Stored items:
--- START ---
-- pv_equiv track=rewrite | github.com/DataDog/integrations-core | temporal/scripts/update_metrics_map.py | locate_insertion_index
-- ===== SOURCE A (Python) =====
-- from typing import List
--
-- def locate_insertion_index(lines: List[str]) -> int:
--     """Return the index *before* the closing brace of METRIC_MAP."""
--     end_index = None
--     brace_level = 0
--     inside_map = False
--
--     for idx, line in enumerate(lines):
--         if not inside_map and line.lstrip().startswith("METRIC_MAP") and "{" in line:
--             inside_map = True
--             brace_level = line.count("{") - line.count("}")
--             continue
--
--         if inside_map:
--             brace_level += line.count("{") - line.count("}")
--             if brace_level == 0:
--                 # `idx` points to the line containing the closing brace '}'
--                 end_index = idx
--                 break
--
--     if end_index is None:
--         raise RuntimeError("Could not locate end of METRIC_MAP in metrics.py")
--     return end_index
-- ===== SOURCE B (Python) =====
-- from typing import List
--
-- def locate_insertion_index(lines: List[str]) -> int:
--     """Return the index *before* the closing brace of METRIC_MAP."""
--     n = len(lines)
--     deltas = [line.count("{") - line.count("}") for line in lines]
--     pre = [0]
--     for d in deltas:
--         pre.append(pre[-1] + d)
--     start = next(
--         (i for i, line in enumerate(lines)
--          if line.lstrip().startswith("METRIC_MAP") and "{" in line),
--         None,
--     )
--     if start is not None:
--         end = next((j for j in range(start + 1, n) if pre[j + 1] == pre[start]), None)
--         if end is not None:
--             return end
--     raise RuntimeError("Could not locate end of METRIC_MAP in metrics.py")
-- ===== Notes on version B (the rewrite author's own statement) =====
-- stated objective: alternative
-- what changed: Replaced the flag-guarded single pass with a running brace accumulator by a precomputed prefix-sum array of per-line brace deltas: the answer is the first index j > start whose prefix value pre[j+1] equals pre[start], found by pure value lookup with no running level and no inside_map flag.
import Mathlib
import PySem

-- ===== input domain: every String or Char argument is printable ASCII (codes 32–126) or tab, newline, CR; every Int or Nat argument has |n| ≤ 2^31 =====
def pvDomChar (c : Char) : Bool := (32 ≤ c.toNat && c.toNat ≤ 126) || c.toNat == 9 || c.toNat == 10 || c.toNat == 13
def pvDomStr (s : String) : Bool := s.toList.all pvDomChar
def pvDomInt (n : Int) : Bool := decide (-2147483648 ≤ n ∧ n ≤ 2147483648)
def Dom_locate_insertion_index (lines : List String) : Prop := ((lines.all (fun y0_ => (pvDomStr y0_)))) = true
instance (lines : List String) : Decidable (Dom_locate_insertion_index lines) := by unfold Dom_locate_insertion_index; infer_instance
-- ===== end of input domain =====

-- B replaces A's flag-guarded accumulator pass by a precomputed prefix-sum array of per-line
-- brace deltas plus a pure value lookup; on inputs excluded by Pre_ the Python raises
-- RuntimeError and both ports return -1.

-- shared helper: the start-line test and the per-line brace delta
def pvStartCond (l : String) : Bool :=
  PySem.Str.startswith (PySem.Str.lstrip l) "METRIC_MAP" && PySem.Str.isIn "{" l

def pvDelta (l : String) : Int :=
  (PySem.Str.count l "{" : Int) - (PySem.Str.count l "}" : Int)

-- ===== PORT A =====
-- A's loop: state (idx, brace_level, inside_map); none = fell off the list (RuntimeError)
def locAuxA : List String → Int → Int → Bool → Option Int
  | [], _, _, _ => none
  | l :: rest, idx, brace, inside =>
      if !inside && pvStartCond l then
        locAuxA rest (idx + 1) (pvDelta l) true
      else if inside then
        let b := brace + pvDelta l
        if b = 0 then some idx else locAuxA rest (idx + 1) b inside
      else
        locAuxA rest (idx + 1) brace inside

def locate_insertion_index (lines : List String) : Int :=
  (locAuxA lines 0 0 false).getD (-1)

-- ===== PORT B =====
-- Source B: start = next((i for i, line in enumerate(lines) if cond), None)
def bFind : List String → Nat → Option Nat
  | [], _ => none
  | l :: rest, i => if pvStartCond l then some i else bFind rest (i + 1)

-- Source B: next((j for j in range(j0, n) if pre[j+1] == pre[start]), None) — pure lookups in pre
def bSearch (pre : List Int) (base : Int) (j n : Nat) : Option Int :=
  if j < n then
    (if pre.getD (j + 1) 0 = base then some (j : Int) else bSearch pre base (j + 1) n)
  else none
  termination_by n - j

def locate_insertion_index_alt (lines : List String) : Int :=
  let n := lines.length
  let deltas := lines.map pvDelta
  let pre := List.scanl (· + ·) 0 deltas   -- pre[0]=0; pre[k+1]=pre[k]+deltas[k] (the Source B append loop)
  match bFind lines 0 with
  | none => -1
  | some start => (bSearch pre (pre.getD start 0) (start + 1) n).getD (-1)

-- ===== PRECONDITION & SPEC =====
-- Pre_ excludes exactly the inputs where Python A raises RuntimeError: no METRIC_MAP start line,
-- or the brace level never returns to zero after the first start line.
def Pre_locate_insertion_index (lines : List String) : Prop :=
  ∃ i ∈ List.range lines.length,
    pvStartCond (lines.getD i "") = true ∧
    (∀ k ∈ List.range i, pvStartCond (lines.getD k "") = false) ∧
    ∃ j ∈ List.range lines.length, i < j ∧
      ((List.range (j - i + 1)).map (fun t => pvDelta (lines.getD (i + t) ""))).sum = 0
instance (lines : List String) : Decidable (Pre_locate_insertion_index lines) := by
  unfold Pre_locate_insertion_index; infer_instance

def pvWitness_locate_insertion_index : List String := ["METRIC_MAP = {", "  'a': 1,", "}"]

def Spec_locate_insertion_index (lines : List String) (out : Int) : Prop := out = locate_insertion_index_alt lines
instance (lines : List String) (out : Int) : Decidable (Spec_locate_insertion_index lines out) := by unfold Spec_locate_insertion_index; infer_instance

-- ===== CLAIM (what is proved, stated in full; the proofs are below) =====
def Claim_equal_locate_insertion_index : Prop := ∀ (lines : List String), Dom_locate_insertion_index lines → Pre_locate_insertion_index lines → Spec_locate_insertion_index lines (locate_insertion_index lines)

-- ===== LEMMAS AND PROOFS =====

-- proof intermediates: A's loop split into find-then-scan form
def pvFindStart : List String → Int → Option (Int × String × List String)
  | [], _ => none
  | l :: rest, i => if pvStartCond l then some (i, l, rest) else pvFindStart rest (i + 1)

def pvScanB : List String → Int → Int → Option Int
  | [], _, _ => none
  | l :: rest, j, level =>
      let lv := level + pvDelta l
      if lv = 0 then some j else pvScanB rest (j + 1) lv

-- prefix sum of the first k per-line deltas
def preSum (lines : List String) (k : Nat) : Int := ((lines.take k).map pvDelta).sum

theorem locAuxA_inside (lines : List String) :
    ∀ (idx brace : Int), locAuxA lines idx brace true = pvScanB lines idx brace := by
  induction lines with
  | nil => intro idx brace; rfl
  | cons l rest ih =>
      intro idx brace
      simp only [locAuxA, pvScanB, Bool.not_true, Bool.false_and, Bool.false_eq_true,
        if_false, if_true]
      split <;> simp [ih]

theorem locAuxA_outside (lines : List String) :
    ∀ (idx : Int), locAuxA lines idx 0 false =
      (match pvFindStart lines idx with
       | none => none
       | some (i, l, rest) => pvScanB rest (i + 1) (pvDelta l)) := by
  induction lines with
  | nil => intro idx; rfl
  | cons l rest ih =>
      intro idx
      simp only [locAuxA, pvFindStart, Bool.not_false, Bool.true_and]
      by_cases h : pvStartCond l = true
      · simp [h, locAuxA_inside]
      · simp [h, ih]

theorem bFind_ge (lines : List String) : ∀ (k s : Nat), bFind lines k = some s → k ≤ s := by
  induction lines with
  | nil => intro k s h; simp [bFind] at h
  | cons l rest ih =>
      intro k s h
      simp only [bFind] at h
      split at h
      · injection h with h; omega
      · have := ih (k + 1) s h; omega

theorem bFind_lt (lines : List String) : ∀ (k s : Nat), bFind lines k = some s → s < k + lines.length := by
  induction lines with
  | nil => intro k s h; simp [bFind] at h
  | cons l rest ih =>
      intro k s h
      simp only [bFind] at h
      split at h
      · injection h with h; simp only [List.length_cons]; omega
      · have := ih (k + 1) s h; simp only [List.length_cons]; omega

-- A's find equals B's find (with the line/rest recovered by indexing)
theorem find_eq (lines : List String) : ∀ (k : Nat),
    pvFindStart lines (k : Int) =
      (match bFind lines k with
       | none => none
       | some s => some ((s : Int), lines.getD (s - k) "", lines.drop (s - k + 1))) := by
  induction lines with
  | nil => intro k; rfl
  | cons l rest ih =>
      intro k
      simp only [pvFindStart, bFind]
      by_cases h : pvStartCond l = true
      · simp [h]
      · have : ((k : Int) + 1) = ((k + 1 : Nat) : Int) := by push_cast; ring
        rw [if_neg h, if_neg h, this, ih (k + 1)]
        cases hb : bFind rest (k + 1) with
        | none => rfl
        | some s =>
            have hks : k + 1 ≤ s := bFind_ge rest (k + 1) s hb
            have h1 : s - k = (s - (k + 1)) + 1 := by omega
            simp [h1]

theorem scanl_getD (ds : List Int) : ∀ (a : Int) (k : Nat), k ≤ ds.length →
    (List.scanl (· + ·) a ds).getD k 0 = a + (ds.take k).sum := by
  induction ds with
  | nil =>
      intro a k hk
      have : k = 0 := by simpa using hk
      subst this; simp [List.scanl]
  | cons d rest ih =>
      intro a k hk
      cases k with
      | zero => simp [List.scanl_cons]
      | succ k =>
          simp only [List.scanl_cons, List.getD_cons_succ, List.take_succ_cons, List.sum_cons]
          rw [ih (a + d) k (by simpa using hk)]
          ring

theorem pre_getD (lines : List String) (k : Nat) (hk : k ≤ lines.length) :
    (List.scanl (· + ·) 0 (lines.map pvDelta)).getD k 0 = preSum lines k := by
  rw [scanl_getD (lines.map pvDelta) 0 k (by simpa using hk)]
  simp [preSum, List.map_take]

theorem preSum_succ (lines : List String) (j : Nat) (hj : j < lines.length) :
    preSum lines (j + 1) = preSum lines j + pvDelta (lines.getD j "") := by
  unfold preSum
  have hjm : j < (List.map pvDelta lines).length := by simpa using hj
  rw [List.map_take, List.map_take, List.take_add_one]
  have h1 : (List.map pvDelta lines)[j]? = some (pvDelta lines[j]) := by
    simp [List.getElem?_map, List.getElem?_eq_getElem hj]
  have h2 : lines[j]? = some lines[j] := List.getElem?_eq_getElem hj
  simp [h1, h2, List.getD]

-- the scan loop over the tail equals the prefix-value lookup
theorem scan_eq_search (lines : List String) (s : Nat) :
    ∀ (f j : Nat), f = lines.length - j → s < j →
      pvScanB (lines.drop j) (j : Int) (preSum lines j - preSum lines s) =
        bSearch (List.scanl (· + ·) 0 (lines.map pvDelta)) (preSum lines s) j lines.length := by
  intro f
  induction f with
  | zero =>
      intro j hf hs
      have hj : lines.length ≤ j := by omega
      rw [List.drop_eq_nil_of_le hj]
      rw [bSearch]
      simp [pvScanB, Nat.not_lt.mpr hj]
  | succ f ih =>
      intro j hf hs
      have hj : j < lines.length := by omega
      have hdrop : lines.drop j = lines[j] :: lines.drop (j + 1) :=
        List.drop_eq_getElem_cons hj
      rw [hdrop, bSearch, if_pos hj]
      simp only [pvScanB]
      have hget : lines.getD j "" = lines[j] := by
        simp [List.getD, List.getElem?_eq_getElem hj]
      have hlv : preSum lines j - preSum lines s + pvDelta lines[j] =
          preSum lines (j + 1) - preSum lines s := by
        rw [preSum_succ lines j hj, hget]; ring
      have hpre : (List.scanl (· + ·) 0 (lines.map pvDelta)).getD (j + 1) 0 =
          preSum lines (j + 1) := pre_getD lines (j + 1) (by omega)
      rw [hlv, hpre]
      by_cases hz : preSum lines (j + 1) - preSum lines s = 0
      · have : preSum lines (j + 1) = preSum lines s := by omega
        simp [this]
      · have hne : ¬ preSum lines (j + 1) = preSum lines s := by omega
        rw [if_neg hz, if_neg hne]
        have : ((j : Int) + 1) = ((j + 1 : Nat) : Int) := by push_cast; ring
        rw [this, ih (j + 1) (by omega) (by omega)]

theorem find_eq0 (lines : List String) :
    pvFindStart lines 0 =
      (match bFind lines 0 with
       | none => none
       | some s => some ((s : Int), lines.getD s "", lines.drop (s + 1))) := by
  have h := find_eq lines 0
  simpa using h

theorem port_eq (lines : List String) :
    locate_insertion_index lines = locate_insertion_index_alt lines := by
  unfold locate_insertion_index locate_insertion_index_alt
  rw [locAuxA_outside, find_eq0]
  cases hb : bFind lines 0 with
  | none => simp
  | some s =>
      have hs : s < lines.length := by have := bFind_lt lines 0 s hb; omega
      have hseed : pvDelta (lines.getD s "") = preSum lines (s + 1) - preSum lines s := by
        rw [preSum_succ lines s hs]; ring
      have hstep : pvScanB (lines.drop (s + 1)) ((s : Int) + 1) (pvDelta (lines.getD s "")) =
          bSearch (List.scanl (· + ·) 0 (lines.map pvDelta)) (preSum lines s) (s + 1)
            lines.length := by
        have h := scan_eq_search lines s (lines.length - (s + 1)) (s + 1) rfl (by omega)
        have hcast : ((s : Int) + 1) = ((s + 1 : Nat) : Int) := by push_cast; ring
        rw [hseed, hcast]
        exact h
      simp only []
      rw [hstep, pre_getD lines s (by omega)]

-- ===== VERDICT (by name: the statement is the Claim_ definition above) =====
theorem locate_insertion_index_spec : Claim_equal_locate_insertion_index := by
  intro lines _ _
  exact port_eq lines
--- END ---
◆ **WHAT THE EXERCISE ASKS**:
In the entries above, find the line holding "simp only [pvFindStart, bFind]" and the line holding "simp [preSum, List.map_take]", then retype exactly those two lines and every line between them, and nothing else.

◆ **SOLUTION FOR THIS TASK**:
      simp only [pvFindStart, bFind]
      by_cases h : pvStartCond l = true
      · simp [h]
      · have : ((k : Int) + 1) = ((k + 1 : Nat) : Int) := by push_cast; ring
        rw [if_neg h, if_neg h, this, ih (k + 1)]
        cases hb : bFind rest (k + 1) with
        | none => rfl
        | some s =>
            have hks : k + 1 ≤ s := bFind_ge rest (k + 1) s hb
            have h1 : s - k = (s - (k + 1)) + 1 := by omega
            simp [h1]

theorem scanl_getD (ds : List Int) : ∀ (a : Int) (k : Nat), k ≤ ds.length →
    (List.scanl (· + ·) a ds).getD k 0 = a + (ds.take k).sum := by
  induction ds with
  | nil =>
      intro a k hk
      have : k = 0 := by simpa using hk
      subst this; simp [List.scanl]
  | cons d rest ih =>
      intro a k hk
      cases k with
      | zero => simp [List.scanl_cons]
      | succ k =>
          simp only [List.scanl_cons, List.getD_cons_succ, List.take_succ_cons, List.sum_cons]
          rw [ih (a + d) k (by simpa using hk)]
          ring

theorem pre_getD (lines : List String) (k : Nat) (hk : k ≤ lines.length) :
    (List.scanl (· + ·) 0 (lines.map pvDelta)).getD k 0 = preSum lines k := by
  rw [scanl_getD (lines.map pvDelta) 0 k (by simpa using hk)]
  simp [preSum, List.map_take]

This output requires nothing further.